Es spielen sich permanente Dramen ab

Beethoven 9. Sinfonie, von der ja unfassbar viele Einspielungen aus allen Zeiten in allen Lesarten künden, machten Wilhelm Walz und das ihm vertraute Prager Orchester in der intensiv-konzentrierten Akustik der Heilig-Kreuz-Kirche zum Live-Erlebnis.

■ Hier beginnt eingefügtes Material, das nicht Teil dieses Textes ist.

-- pv_equiv track=rewrite | github.com/tkylim/mahjong-framework | pkg/harbin/Winning.py | Get_Series
-- ===== SOURCE A (Python) =====
-- def Get_Series(tiles):
--     # returns a list of all the sequences
--     series = []
--
--     tiles_no_dup = sorted(list(set(tiles)))
--     temp = [[tiles_no_dup[0]]]
--
--     for i in range (1,len(tiles_no_dup)):
--         prev_tile = tiles_no_dup[i-1]
--
--         if tiles_no_dup[i] != prev_tile+1:
--             temp = [[tiles_no_dup[i]]]
--             continue
--
--         temp_series = []
--         for t in temp:
--             t.append(tiles_no_dup[i]) #adding the valid element above to the current series in progress
--             if len(t) != 3:
--                 temp_series.append(t) #adding current element to a temporary series
--             else:
--                 series.append(t) #once reached length 3 the temp series gets added
--         temp = temp_series
--         temp.append([tiles_no_dup[i]])
--
--     return series
-- ===== SOURCE B (Python) =====
-- def Get_Series(tiles):
--     # Split the sorted distinct tiles into maximal consecutive runs,
--     # then slide a length-3 window over each run.
--     s = sorted(set(tiles))
--     runs = []
--     run = [s[0]]
--     for x in s[1:]:
--         if x == run[-1] + 1:
--             run.append(x)
--         else:
--             runs.append(run)
--             run = [x]
--     runs.append(run)
--     out = []
--     for run in runs:
--         while len(run) >= 3:
--             out.append(run[:3])
--             run = run[1:]
--     return out
-- ===== Notes on version B (the rewrite author's own statement) =====
-- stated objective: simpler
-- what changed: B first splits the sorted deduplicated tiles into maximal consecutive runs and then slides a length-3 window over each run, instead of A's dynamic pool of in-progress partial series extended element by element.
import Mathlib
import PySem

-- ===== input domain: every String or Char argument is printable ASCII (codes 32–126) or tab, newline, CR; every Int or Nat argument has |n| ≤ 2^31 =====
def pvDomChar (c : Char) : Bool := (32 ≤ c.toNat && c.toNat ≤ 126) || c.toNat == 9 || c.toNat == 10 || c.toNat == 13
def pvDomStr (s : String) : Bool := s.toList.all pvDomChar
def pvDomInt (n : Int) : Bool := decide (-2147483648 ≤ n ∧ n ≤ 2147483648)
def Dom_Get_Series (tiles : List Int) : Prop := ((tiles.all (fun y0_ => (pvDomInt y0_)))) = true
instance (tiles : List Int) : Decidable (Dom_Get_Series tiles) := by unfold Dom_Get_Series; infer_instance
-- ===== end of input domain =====

-- B replaces A's pool of in-progress partial series by a split into maximal
-- consecutive runs followed by a length-3 sliding window over each run (simpler).

-- ===== PORT A =====
-- the outer 'for i in range(1, len(...))' loop: structural recursion over the tail,
-- carrying prev_tile (= tiles_no_dup[i-1]), series and temp
def Get_Series_loop (series : List (List Int)) (temp : List (List Int)) (prev : Int) :
    List Int → List (List Int)
  | [] => series
  | x :: rest =>
    if x ≠ prev + 1 then
      Get_Series_loop series [[x]] x rest
    else
      -- inner 'for t in temp' loop, accumulating (series, temp_series)
      let st := temp.foldl
        (fun (st : List (List Int) × List (List Int)) t =>
          let t' := t ++ [x]
          if t'.length ≠ 3 then (st.1, st.2 ++ [t']) else (st.1 ++ [t'], st.2))
        (series, [])
      Get_Series_loop st.1 (st.2 ++ [[x]]) x rest

def Get_Series (tiles : List Int) : List (List Int) :=
  let tiles_no_dup := PySem.List.sorted (PySem.Set.ofList tiles) (fun x => x) false
  match tiles_no_dup with
  | [] => []   -- tiles_no_dup[0] raises IndexError in Python; excluded by Pre_
  | h :: rest => Get_Series_loop [] [[h]] h rest

-- ===== PORT B =====
-- the run-splitting loop 'for x in s[1:]': recursion over the tail with (runs, run);
-- run[-1] is run.getLast?.getD 0 (exact: run is always nonempty here)
def Get_Series_runs (runs : List (List Int)) (run : List Int) :
    List Int → List (List Int)
  | [] => runs ++ [run]
  | x :: rest =>
    if x = run.getLast?.getD 0 + 1 then Get_Series_runs runs (run ++ [x]) rest
    else Get_Series_runs (runs ++ [run]) [x] rest

-- the 'while len(run) >= 3: out.append(run[:3]); run = run[1:]' loop
def Get_Series_win3 : List Int → List (List Int)
  | a :: b :: c :: rest => [a, b, c] :: Get_Series_win3 (b :: c :: rest)
  | _ => []

def Get_Series_alt (tiles : List Int) : List (List Int) :=
  let s := PySem.List.sorted (PySem.Set.ofList tiles) (fun x => x) false
  match s with
  | [] => []   -- s[0] raises IndexError in Python; excluded by Pre_
  | h :: rest =>
    (Get_Series_runs [] [h] rest).foldl (fun out r => out ++ Get_Series_win3 r) []

-- ===== PRECONDITION & SPEC =====
-- Pre_ excludes only the empty list, on which both Pythons raise IndexError at s[0].
def Pre_Get_Series (tiles : List Int) : Prop := tiles ≠ []
instance (tiles : List Int) : Decidable (Pre_Get_Series tiles) := by unfold Pre_Get_Series; infer_instance
def pvWitness_Get_Series : List Int := ([1, 2, 3, 7])

def Spec_Get_Series (tiles : List Int) (out : List (List Int)) : Prop := out = Get_Series_alt tiles
instance (tiles : List Int) (out : List (List Int)) : Decidable (Spec_Get_Series tiles out) := by unfold Spec_Get_Series; infer_instance

-- ===== CLAIM (what is proved, stated in full; the proofs are below) =====
def Claim_equal_Get_Series : Prop := ∀ (tiles : List Int), Dom_Get_Series tiles → Pre_Get_Series tiles → Spec_Get_Series tiles (Get_Series tiles)

-- ===== LEMMAS AND PROOFS =====

-- the last two elements of a list, if it has at least two
def lastTwo? (l : List Int) : Option (Int × Int) :=
  match l.reverse with
  | b :: a :: _ => some (a, b)
  | _ => none

-- A's temp, reconstructed from B's current run
def tempOf (run : List Int) : List (List Int) :=
  match lastTwo? run with
  | some (a, b) => [[a, b], [b]]
  | none => match run with
    | [b] => [[b]]
    | _ => []

theorem lastTwo?_append (run : List Int) (x : Int) (h : run ≠ []) :
    lastTwo? (run ++ [x]) = some (run.getLast?.getD 0, x) := by
  unfold lastTwo?
  rcases hr : run.reverse with _ | ⟨b, r⟩
  · rw [List.reverse_eq_nil_iff] at hr; exact absurd hr h
  · have hb : run.getLast? = some b := by
      rw [List.getLast?_eq_head?_reverse, hr]; rfl
    rw [List.reverse_append, hr]
    simp [hb]

theorem getLast?_of_lastTwo? (run : List Int) (a b : Int)
    (h : lastTwo? run = some (a, b)) : run.getLast? = some b := by
  rw [List.getLast?_eq_head?_reverse]
  unfold lastTwo? at h
  rcases hr : run.reverse with _ | ⟨p, _ | ⟨q, r⟩⟩ <;> rw [hr] at h <;> simp_all

theorem win3_snoc (run : List Int) (x : Int) :
    Get_Series_win3 (run ++ [x]) =
      Get_Series_win3 run ++
        (match lastTwo? run with
         | some (a, b) => [[a, b, x]]
         | none => []) := by
  match run with
  | [] => simp [Get_Series_win3, lastTwo?]
  | [b] => simp [Get_Series_win3, lastTwo?]
  | [a, b] => simp [Get_Series_win3, lastTwo?]
  | a :: b :: c :: rest =>
    have ih := win3_snoc (b :: c :: rest) x
    have hlt : lastTwo? (a :: b :: c :: rest) = lastTwo? (b :: c :: rest) := by
      unfold lastTwo?
      rcases hr : (b :: c :: rest).reverse with _ | ⟨p, _ | ⟨q, r⟩⟩
      · exact absurd hr (by simp)
      · have := congrArg List.length hr; simp at this
      · have h2 : (a :: b :: c :: rest).reverse = p :: q :: (r ++ [a]) := by
          rw [List.reverse_cons, hr]; rfl
        simp only [h2]
    show [a, b, c] :: Get_Series_win3 ((b :: c :: rest) ++ [x]) = _
    rw [ih, hlt]
    simp [Get_Series_win3]

theorem run_singleton_of_lastTwo?_none (run : List Int) (hne : run ≠ [])
    (hl : lastTwo? run = none) : ∃ b, run = [b] := by
  unfold lastTwo? at hl
  rcases hr : run.reverse with _ | ⟨p, _ | ⟨q, r⟩⟩
  · rw [List.reverse_eq_nil_iff] at hr; exact absurd hr hne
  · exact ⟨p, by have := congrArg List.reverse hr; simpa using this⟩
  · rw [hr] at hl; simp at hl

-- the main loop invariant: A's loop state is determined by B's (runs, run)
theorem loop_eq (rest : List Int) : ∀ (runs : List (List Int)) (run : List Int), run ≠ [] →
    Get_Series_loop
      ((runs.foldl (fun out r => out ++ Get_Series_win3 r) []) ++ Get_Series_win3 run)
      (tempOf run) (run.getLast?.getD 0) rest
    = (Get_Series_runs runs run rest).foldl (fun out r => out ++ Get_Series_win3 r) [] := by
  induction rest with
  | nil =>
    intro runs run _
    simp [Get_Series_loop, Get_Series_runs, List.foldl_append]
  | cons x rest ih =>
    intro runs run hne
    rw [Get_Series_loop, Get_Series_runs]
    by_cases hx : x = run.getLast?.getD 0 + 1
    · rw [if_neg (not_not_intro hx), if_pos hx]
      rcases hl : lastTwo? run with _ | ⟨a, b⟩
      · -- run is a singleton [b]
        rcases run_singleton_of_lastTwo?_none run hne hl with ⟨b, rfl⟩
        have hih := ih runs [b, x] (by simp)
        have ht : tempOf [b, x] = [[b, x], [x]] := by simp [tempOf, lastTwo?]
        have hg : ([b, x] : List Int).getLast?.getD 0 = x := by simp
        rw [ht, hg] at hih
        simp only [tempOf, hl]
        have hc : (([b] : List Int) ++ [x]).length ≠ 3 := by simp
        simp only [List.foldl, if_pos hc]
        simpa [Get_Series_win3] using hih
      · -- run ends in a, b : one triple [a, b, x] is emitted
        have hb : run.getLast? = some b := getLast?_of_lastTwo? run a b hl
        have hih := ih runs (run ++ [x]) (by simp)
        have ht : tempOf (run ++ [x]) = [[b, x], [x]] := by
          simp [tempOf, lastTwo?_append run x hne, hb]
        have hg : (run ++ [x]).getLast?.getD 0 = x := by simp
        have hw : Get_Series_win3 (run ++ [x]) = Get_Series_win3 run ++ [[a, b, x]] := by
          rw [win3_snoc, hl]
        rw [ht, hg, hw] at hih
        simp only [tempOf, hl]
        have hc1 : ¬((([a, b] : List Int) ++ [x]).length ≠ 3) := by simp
        have hc2 : (([b] : List Int) ++ [x]).length ≠ 3 := by simp
        simp only [List.foldl, if_neg hc1, if_pos hc2]
        simpa [Get_Series_win3, List.append_assoc] using hih
    · rw [if_pos hx, if_neg hx]
      have hih := ih (runs ++ [run]) [x] (by simp)
      rw [List.foldl_append] at hih
      have ht : tempOf [x] = [[x]] := by simp [tempOf, lastTwo?]
      have hg : ([x] : List Int).getLast?.getD 0 = x := by simp
      rw [ht, hg] at hih
      simpa [Get_Series_win3] using hih

-- ===== VERDICT (by name: the statement is the Claim_ definition above) =====
theorem Get_Series_spec : Claim_equal_Get_Series := by
  intro tiles _ _
  unfold Spec_Get_Series Get_Series Get_Series_alt
  rcases h : PySem.List.sorted (PySem.Set.ofList tiles) (fun x => x) false with _ | ⟨hd, rest⟩
  · rfl
  · have := loop_eq rest [] [hd] (by simp)
    simpa [tempOf, lastTwo?, Get_Series_win3, List.foldl] using this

Wenn sich im ersten Satz, dem archaischen Ur-Beginn mit Tremolo-Schleiern und leeren Horn-Quinten quasi die Elemente einer neuen Welt formen, aufbäumen, spielen sich permanente Dramen ab. Bei dem schönen Orchesterton hätten Akzente durchaus schärfer gesetzt werden können. Doch der schon infernale Temporitt des Scherzos hatte mitreißende Energie, mit platzierten Paukenschlägen. Nach dem weit und spirituell ausgebreiteten Adagio brach fast „attacca“ das Finale aus. Die menschliche Stimme kommt hinzu. In anbrandenden Orchester-Rezitativen, dem Bass-Solo, wieder abstürzenden Welt-Visionen, nach dem klirrenden absurden Militärmarsch-Spuk, finsteren Abstürzen, und schlussendlich geballter siegreicher Energie setzt sich Schillers charismatische „Ode an die Freude“ durch. Vorangetragen vom famosen Sängerquartett Brit-Tone Müllertz (Sopran), Bea Robein (Mezzo), Tobias Haaks (Tenor) und Andreas Macco (Bass) sowie dem Münchner via-nova-chor erlebte das jubelnde Publikum eine mitreißende Aufführung.